START Working data

-- pv_equiv track=rewrite | github.com/Jessewb786/Silaty | hijra.py | hijri_to_absolute
-- ===== SOURCE A (Python) =====
-- __p_const=191
--
-- __q_const=360
--
-- __a_const=48
--
-- __hijri_epoch=227015 # = Julian 0622-7-16 = gregorian 0759-6-11 (I think it should be 622, 7, 19)
--
-- def hijri_days_before_month(Y,M):
--    """Return the number of days before a given moth M in a given year Y (0 for M=1)"""
--    Mc = (Y -1) *12 + 1 + __a_const
--    McM=Mc * __p_const
--    sum=0
--    for i in range(1,M):
--       if (McM % __q_const)  < __p_const : sum+=30
--       else: sum+=29
--       McM+=__p_const
--    return sum
--
-- def hijri_year_days(Y):
--    """Return the number of days in a given year Y"""
--    return hijri_days_before_month(Y,13)
--
-- def hijri_day_number (Y, M, D):
--    """Return the day number within the year of the Islamic date (Y, M, D), 1 for 1/1 in any year"""
--    return hijri_days_before_month(Y,M)+D
--
-- def hijri_to_absolute (Y, M, D):
--    """Return absolute date of Hijri (Y,M,D), eg. ramadan (9),1,1427 -> 732578 """
--    Mc=(Y-1)*12
--    # day count=days before Hijra plus (...)
--    dc=__hijri_epoch
--    # plus days in the years before till first multiples of q plus (...)
--    Mc-=Mc % __q_const
--    y=Y-Mc//12
--    dc+=Mc*29 + Mc*__p_const//__q_const
--    # plus those after the multiples plus (...)
--    for i in range(1,y): dc += hijri_year_days(i)
--    # plus days from the begining of that year
--    dc+=hijri_day_number (Y, M, D) - 1
--    return dc
-- ===== SOURCE B (Python) =====
-- def hijri_to_absolute(Y, M, D):
--     """Return absolute date of Hijri (Y,M,D), eg. ramadan (9),1,1427 -> 732578 """
--     # months elapsed since year 1, month 1 (the month loop of A never runs for M <= 1)
--     n = (Y - 1) * 12 + max(M - 1, 0)
--     # cumulative month lengths telescope: each month k is 30 days iff 191*k % 360 < 191,
--     # so the number of days in the first n months is 29*n + (191*(n+48))//360 - 25
--     return 227015 + D - 1 + 29 * n + (191 * (n + 48)) // 360 - 25
-- ===== Notes on version B (the rewrite author's own statement) =====
-- stated objective: faster
-- what changed: Replaces A's per-year and per-month loops (the leap-month test telescopes into a floor division) by a single O(1) closed-form expression 227015 + D - 1 + 29*n + (191*(n+48))//360 - 25 with n the number of elapsed months.
import Mathlib
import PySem

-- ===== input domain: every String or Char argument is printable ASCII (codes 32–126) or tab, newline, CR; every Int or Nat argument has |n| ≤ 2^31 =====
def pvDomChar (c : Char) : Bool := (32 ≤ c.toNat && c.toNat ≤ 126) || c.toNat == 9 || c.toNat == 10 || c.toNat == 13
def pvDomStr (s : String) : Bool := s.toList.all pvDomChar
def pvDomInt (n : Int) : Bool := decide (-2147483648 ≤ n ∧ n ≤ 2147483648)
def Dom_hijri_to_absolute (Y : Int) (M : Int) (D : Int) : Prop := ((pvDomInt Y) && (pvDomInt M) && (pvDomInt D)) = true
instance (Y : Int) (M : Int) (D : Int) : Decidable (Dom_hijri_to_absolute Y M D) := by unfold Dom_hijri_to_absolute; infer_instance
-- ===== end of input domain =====

-- B replaces A's year/month loops by one O(1) closed-form floor expression (objective: faster).

-- ===== PORT A =====
def hijri_days_before_month (Y : Int) (M : Int) : Int :=
  let Mc := (Y - 1) * 12 + 1 + 48
  let McM := Mc * 191
  ((PySem.List.pyRange 1 M 1).foldl
      (fun (st : Int × Int) _ =>
        (if PySem.Int.mod st.2 360 < 191 then st.1 + 30 else st.1 + 29, st.2 + 191))
      (0, McM)).1

def hijri_year_days (Y : Int) : Int := hijri_days_before_month Y 13

def hijri_day_number (Y : Int) (M : Int) (D : Int) : Int :=
  hijri_days_before_month Y M + D

def hijri_to_absolute (Y : Int) (M : Int) (D : Int) : Int :=
  let Mc := (Y - 1) * 12
  let dc : Int := 227015
  let Mc := Mc - PySem.Int.mod Mc 360
  let y := Y - PySem.Int.floordiv Mc 12
  let dc := dc + Mc * 29 + PySem.Int.floordiv (Mc * 191) 360
  let dc := (PySem.List.pyRange 1 y 1).foldl (fun dc i => dc + hijri_year_days i) dc
  dc + hijri_day_number Y M D - 1

-- ===== PORT B =====
def hijri_to_absolute_alt (Y : Int) (M : Int) (D : Int) : Int :=
  let n := (Y - 1) * 12 + max (M - 1) 0
  227015 + D - 1 + 29 * n + PySem.Int.floordiv (191 * (n + 48)) 360 - 25

-- ===== PRECONDITION & SPEC =====
def Spec_hijri_to_absolute (Y : Int) (M : Int) (D : Int) (out : Int) : Prop := out = hijri_to_absolute_alt Y M D
instance (Y : Int) (M : Int) (D : Int) (out : Int) : Decidable (Spec_hijri_to_absolute Y M D out) := by unfold Spec_hijri_to_absolute; infer_instance

-- ===== CLAIM (what is proved, stated in full; the proofs are below) =====
def Claim_equal_hijri_to_absolute : Prop := ∀ (Y : Int) (M : Int) (D : Int), Dom_hijri_to_absolute Y M D → Spec_hijri_to_absolute Y M D (hijri_to_absolute Y M D)

-- ===== LEMMAS AND PROOFS =====

-- one step of the month loop, as a difference of floor divisions
theorem pvStep_eq (x : Int) :
    (if x % 360 < 191 then (30 : Int) else 29) = 29 + x / 360 - (x - 191) / 360 := by
  split_ifs with h <;> omega

-- the month loop in closed form
theorem pvMonthFold (m : Nat) (s c : Int) :
    ((PySem.List.pyRange 1 (1 + (m : Int)) 1).foldl
        (fun (st : Int × Int) _ =>
          (if PySem.Int.mod st.2 360 < 191 then st.1 + 30 else st.1 + 29, st.2 + 191))
        (s, c * 191))
    = (s + 29 * m + ((c + m - 1) * 191) / 360 - ((c - 1) * 191) / 360, (c + m) * 191) := by
  induction m with
  | zero =>
      rw [PySem.List.pyRange_one_eq_nil (by norm_num)]
      simp
  | succ k ih =>
      have h1 : (1 : Int) + ((k + 1 : Nat) : Int) = (1 + (k : Int)) + 1 := by push_cast; ring
      rw [h1, PySem.List.pyRange_one_succ_right (by omega), List.foldl_append, ih]
      simp only [List.foldl_cons, List.foldl_nil]
      have hmod : PySem.Int.mod ((c + (k : Int)) * 191) 360 = ((c + (k : Int)) * 191) % 360 :=
        PySem.Int.mod_eq_emod_of_pos (by norm_num)
      rw [hmod, Prod.mk.injEq]
      refine ⟨?_, ?_⟩
      · have := pvStep_eq ((c + (k : Int)) * 191)
        have harg : (c + (k : Int)) * 191 - 191 = (c + (k : Int) - 1) * 191 := by ring
        rw [harg] at this
        have hc : (c + ((k + 1 : Nat) : Int) - 1) = (c + (k : Int)) := by push_cast; ring
        rw [hc]
        split_ifs at this ⊢ with h <;> push_cast <;> omega
      · push_cast; ring

-- days-before-month in closed form (m = max (M-1) 0 months elapsed in year Y)
theorem pvDaysBefore_eq (Y M : Int) :
    hijri_days_before_month Y M
      = 29 * max (M - 1) 0 + ((12 * Y + 36 + max (M - 1) 0) * 191) / 360
        - ((12 * Y + 36) * 191) / 360 := by
  have hm : (1 : Int) + (((M - 1).toNat : Nat) : Int) = max M 1 := by omega
  have hrange : PySem.List.pyRange 1 M 1 = PySem.List.pyRange 1 (1 + (((M - 1).toNat : Nat) : Int)) 1 := by
    by_cases h : M ≤ 1
    · rw [PySem.List.pyRange_one_eq_nil h, PySem.List.pyRange_one_eq_nil (by omega)]
    · rw [hm]; congr 1; omega

  simp only [hijri_days_before_month, hrange, pvMonthFold]
  have h1 : ((Y - 1) * 12 + 1 + 48 + ((M - 1).toNat : Int) - 1) = 12 * Y + 36 + max (M - 1) 0 := by omega
  have h2 : ((Y - 1) * 12 + 1 + 48 - 1 : Int) = 12 * Y + 36 := by ring
  rw [h1, h2]
  omega

-- a year's length in closed form
theorem pvYearDays_eq (i : Int) :
    hijri_year_days i = 348 + ((12 * i + 48) * 191) / 360 - ((12 * i + 36) * 191) / 360 := by
  rw [hijri_year_days, pvDaysBefore_eq]
  norm_num
  congr 1
  ring

-- the year loop telescopes
theorem pvYearFold (y : Nat) (dc : Int) :
    (PySem.List.pyRange 1 (1 + (y : Int)) 1).foldl (fun dc i => dc + hijri_year_days i) dc
      = dc + 348 * y + ((12 * (y : Int) + 48) * 191) / 360 - (48 * 191) / 360 := by
  induction y generalizing dc with
  | zero =>
      rw [PySem.List.pyRange_one_eq_nil (by norm_num)]
      norm_num
  | succ k ih =>
      have h1 : (1 : Int) + ((k + 1 : Nat) : Int) = (1 + (k : Int)) + 1 := by push_cast; ring
      rw [h1, PySem.List.pyRange_one_succ_right (by omega), List.foldl_append, ih]
      simp only [List.foldl_cons, List.foldl_nil]
      rw [pvYearDays_eq (1 + (k : Int))]
      have h2 : (12 * (1 + (k : Int)) + 36) = 12 * (k : Int) + 48 := by ring
      have h3 : (12 * (1 + (k : Int)) + 48) = 12 * ((k + 1 : Nat) : Int) + 48 := by push_cast; ring
      rw [h2, h3]
      push_cast
      ring

-- ===== VERDICT (by name: the statement is the Claim_ definition above) =====
theorem hijri_to_absolute_spec : Claim_equal_hijri_to_absolute := by
  intro Y M D _
  unfold Spec_hijri_to_absolute hijri_to_absolute hijri_to_absolute_alt hijri_day_number
  simp only [PySem.Int.mod_eq_emod_of_pos (by norm_num : (0:Int) < 360),
    PySem.Int.floordiv_eq_ediv_of_pos (by norm_num : (0:Int) < 12),
    PySem.Int.floordiv_eq_ediv_of_pos (by norm_num : (0:Int) < 360)]
  rw [pvDaysBefore_eq]
  set Mc' : Int := (Y - 1) * 12 - (Y - 1) * 12 % 360 with hMc'
  obtain ⟨a, ha⟩ : ∃ a : Int, Mc' = 360 * a := ⟨(Y - 1) * 12 / 360, by omega⟩
  have h12 : Mc' / 12 = 30 * a := by omega
  have hy : Y - Mc' / 12 = 1 + (((Y - Mc' / 12 - 1).toNat : Nat) : Int) := by omega
  rw [hy, pvYearFold]
  have hyv : (((Y - Mc' / 12 - 1).toNat : Nat) : Int) = Y - 30 * a - 1 := by omega
  rw [hyv]
  generalize max (M - 1) 0 = m
  have hd1 : (Mc' * 191) / 360 = 191 * a := by omega
  have hd2 : ((12 * (Y - 30 * a - 1) + 48) * 191) / 360 = ((12 * Y + 36) * 191) / 360 - 191 * a := by
    omega
  omega
-- main loop equivalence: A's find-rescan loop equals B's two-pointer walk over the
-- precomputed position lists, under the greedy invariants.
lemma pvLoop_agree (cs st et : List Char) (hst : st ≠ []) (het : et ≠ [])
    (S' : List Int) (P : List Int) (j : Nat) (last : Int) (fuel : Nat)
    (hS : pvPositions cs st = P ++ S')
    (hfuel : S'.length + 1 ≤ fuel)
    (hj : j ≤ (pvPositions cs et).length)
    (hP : ∀ x ∈ P, x ≤ last)
    (hE : ∀ i, (h : i < (pvPositions cs et).length) → i < j → (pvPositions cs et)[i] ≤ last)
    (hlast : last = -1 ∨ last ∈ pvPositions cs et) :
    pvLoopA cs st et fuel last = pvLoopB (pvPositions cs et) S' j last := by
  induction S' generalizing P j last fuel with
  | nil =>
    obtain ⟨f, rfl⟩ : ∃ f, fuel = f + 1 := ⟨fuel - 1, by omega⟩
    have hk0 : 0 ≤ last + 1 ∧ last + 1 ≤ (cs.length : Int) := by
      rcases hlast with rfl | hmem
      · exact ⟨by omega, by omega⟩
      · have := mem_pvPositions.mp hmem; exact ⟨by omega, by omega⟩
    have hcast : (((last + 1).toNat : Nat) : Int) = last + 1 := by omega
    have hff := findFrom_eq_find?_positions cs st hst (last + 1).toNat (by omega)
    rw [hcast] at hff
    have hnone : (pvPositions cs st).find? (fun x => decide (last + 1 ≤ x)) = none := by
      rw [List.find?_eq_none]
      intro x hx hdec
      rw [hS, List.append_nil] at hx
      exact absurd (of_decide_eq_true hdec) (by have := hP x hx; omega)
    simp only [pvLoopA, pvLoopB, hff, hnone, Option.getD_none]
    simp
  | cons sp rest ih =>
    by_cases hsp : sp ≤ last
    · have := ih (P := P ++ [sp]) (j := j) (last := last) (fuel := fuel)
        (by rw [hS, List.append_assoc]; rfl)
        (by simp at hfuel ⊢; omega) hj
        (by intro x hx
            rcases List.mem_append.mp hx with h | h
            · exact hP x h
            · simpa using (List.mem_singleton.mp h) ▸ hsp)
        hE hlast
      simp only [pvLoopB, if_pos hsp]
      exact this
    · rw [not_le] at hsp
      obtain ⟨f, rfl⟩ : ∃ f, fuel = f + 1 := ⟨fuel - 1, by omega⟩
      have hspmem : sp ∈ pvPositions cs st := by rw [hS]; simp
      have hspb := mem_pvPositions.mp hspmem
      have hlastb : 0 ≤ last + 1 ∧ last + 1 ≤ (cs.length : Int) := by
        rcases hlast with rfl | hmem
        · exact ⟨by omega, by omega⟩
        · have := mem_pvPositions.mp hmem; exact ⟨by omega, by omega⟩
      -- A's start search returns sp
      have hcast : (((last + 1).toNat : Nat) : Int) = last + 1 := by omega
      have hff := findFrom_eq_find?_positions cs st hst (last + 1).toNat (by omega)
      rw [hcast] at hff
      have hfindsp : (pvPositions cs st).find? (fun x => decide (last + 1 ≤ x)) = some sp := by
        rw [hS, List.find?_append]
        have h1 : P.find? (fun x => decide (last + 1 ≤ x)) = none := by
          rw [List.find?_eq_none]
          intro x hx hdec
          exact absurd (of_decide_eq_true hdec) (by have := hP x hx; omega)
        have h2 : (sp :: rest).find? (fun x => decide (last + 1 ≤ x)) = some sp := by
          simp only [List.find?, decide_eq_true (show last + 1 ≤ sp by omega)]
        rw [h1, h2]
        rfl
      have hsp_ne : sp ≠ -1 := by omega
      -- A's end search from sp
      have hcast2 : ((sp.toNat : Nat) : Int) = sp := by omega
      have hff2 := findFrom_eq_find?_positions cs et het sp.toNat (by omega)
      rw [hcast2] at hff2
      set E := pvPositions cs et with hEdef
      obtain ⟨ha1, ha2, ha3, ha4⟩ := pvAdvance_spec E sp j
      set j' := pvAdvance E sp j with hj'def
      have hj'le : j' ≤ E.length := by omega
      have hpref : ∀ i, (h : i < E.length) → i < j' → E[i] < sp := by
        intro i h hij'
        by_cases hij : i < j
        · have := hE i h hij; omega
        · exact ha3 i (by omega) h hij'
      by_cases hj'lt : j' < E.length
      · have hfind2 : E.find? (fun x => decide (sp ≤ x)) = some E[j'] :=
          find?_first hj'lt (fun i h hij' => decide_eq_false (by have := hpref i h hij'; omega))
            (decide_eq_true (ha4 hj'lt ha1))
        have hend := ha4 hj'lt ha1
        have hEj'b := mem_pvPositions.mp (E.getElem_mem hj'lt)
        have hend_ne : E[j'] ≠ -1 := by omega
        have hrec := ih (P := P ++ [sp]) (j := j' + 1) (last := E[j']) (fuel := f)
          (by rw [hS, List.append_assoc]; rfl)
          (by simp at hfuel ⊢; omega)
          (by omega)
          (by intro x hx
              rcases List.mem_append.mp hx with h | h
              · have := hP x h; omega
              · have := List.mem_singleton.mp h; omega)
          (by intro i h hij'
              rcases Nat.lt_succ_iff_lt_or_eq.mp hij' with h' | rfl
              · have := hpref i h h'; omega
              · exact le_refl _)
          (Or.inr (E.getElem_mem hj'lt))
        simp only [pvLoopA, pvLoopB, hff, hfindsp, Option.getD_some, if_neg hsp_ne,
          if_neg (by omega : ¬ sp ≤ last), hff2, hfind2,
          if_neg hend_ne, ← hj'def, dif_pos hj'lt]
        exact hrec
      · have hj'eq : j' = E.length := by omega
        have hfind2 : E.find? (fun x => decide (sp ≤ x)) = none := by
          rw [List.find?_eq_none]
          intro x hx hdec
          obtain ⟨i, h, rfl⟩ := List.mem_iff_getElem.mp hx
          exact absurd (of_decide_eq_true hdec) (by have := hpref i h (by omega); omega)
        simp only [pvLoopA, pvLoopB, hff, hfindsp, Option.getD_some, if_neg hsp_ne,
          if_neg (by omega : ¬ sp ≤ last), hff2, hfind2, Option.getD_none,
          ← hj'def, dif_neg hj'lt]
        simp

END Working data

### [Exercise goal]
From the records above, copy every line that includes the word "hrange".

### [Answer box]
  have hrange : PySem.List.pyRange 1 M 1 = PySem.List.pyRange 1 (1 + (((M - 1).toNat : Nat) : Int)) 1 := by
  simp only [hijri_days_before_month, hrange, pvMonthFold]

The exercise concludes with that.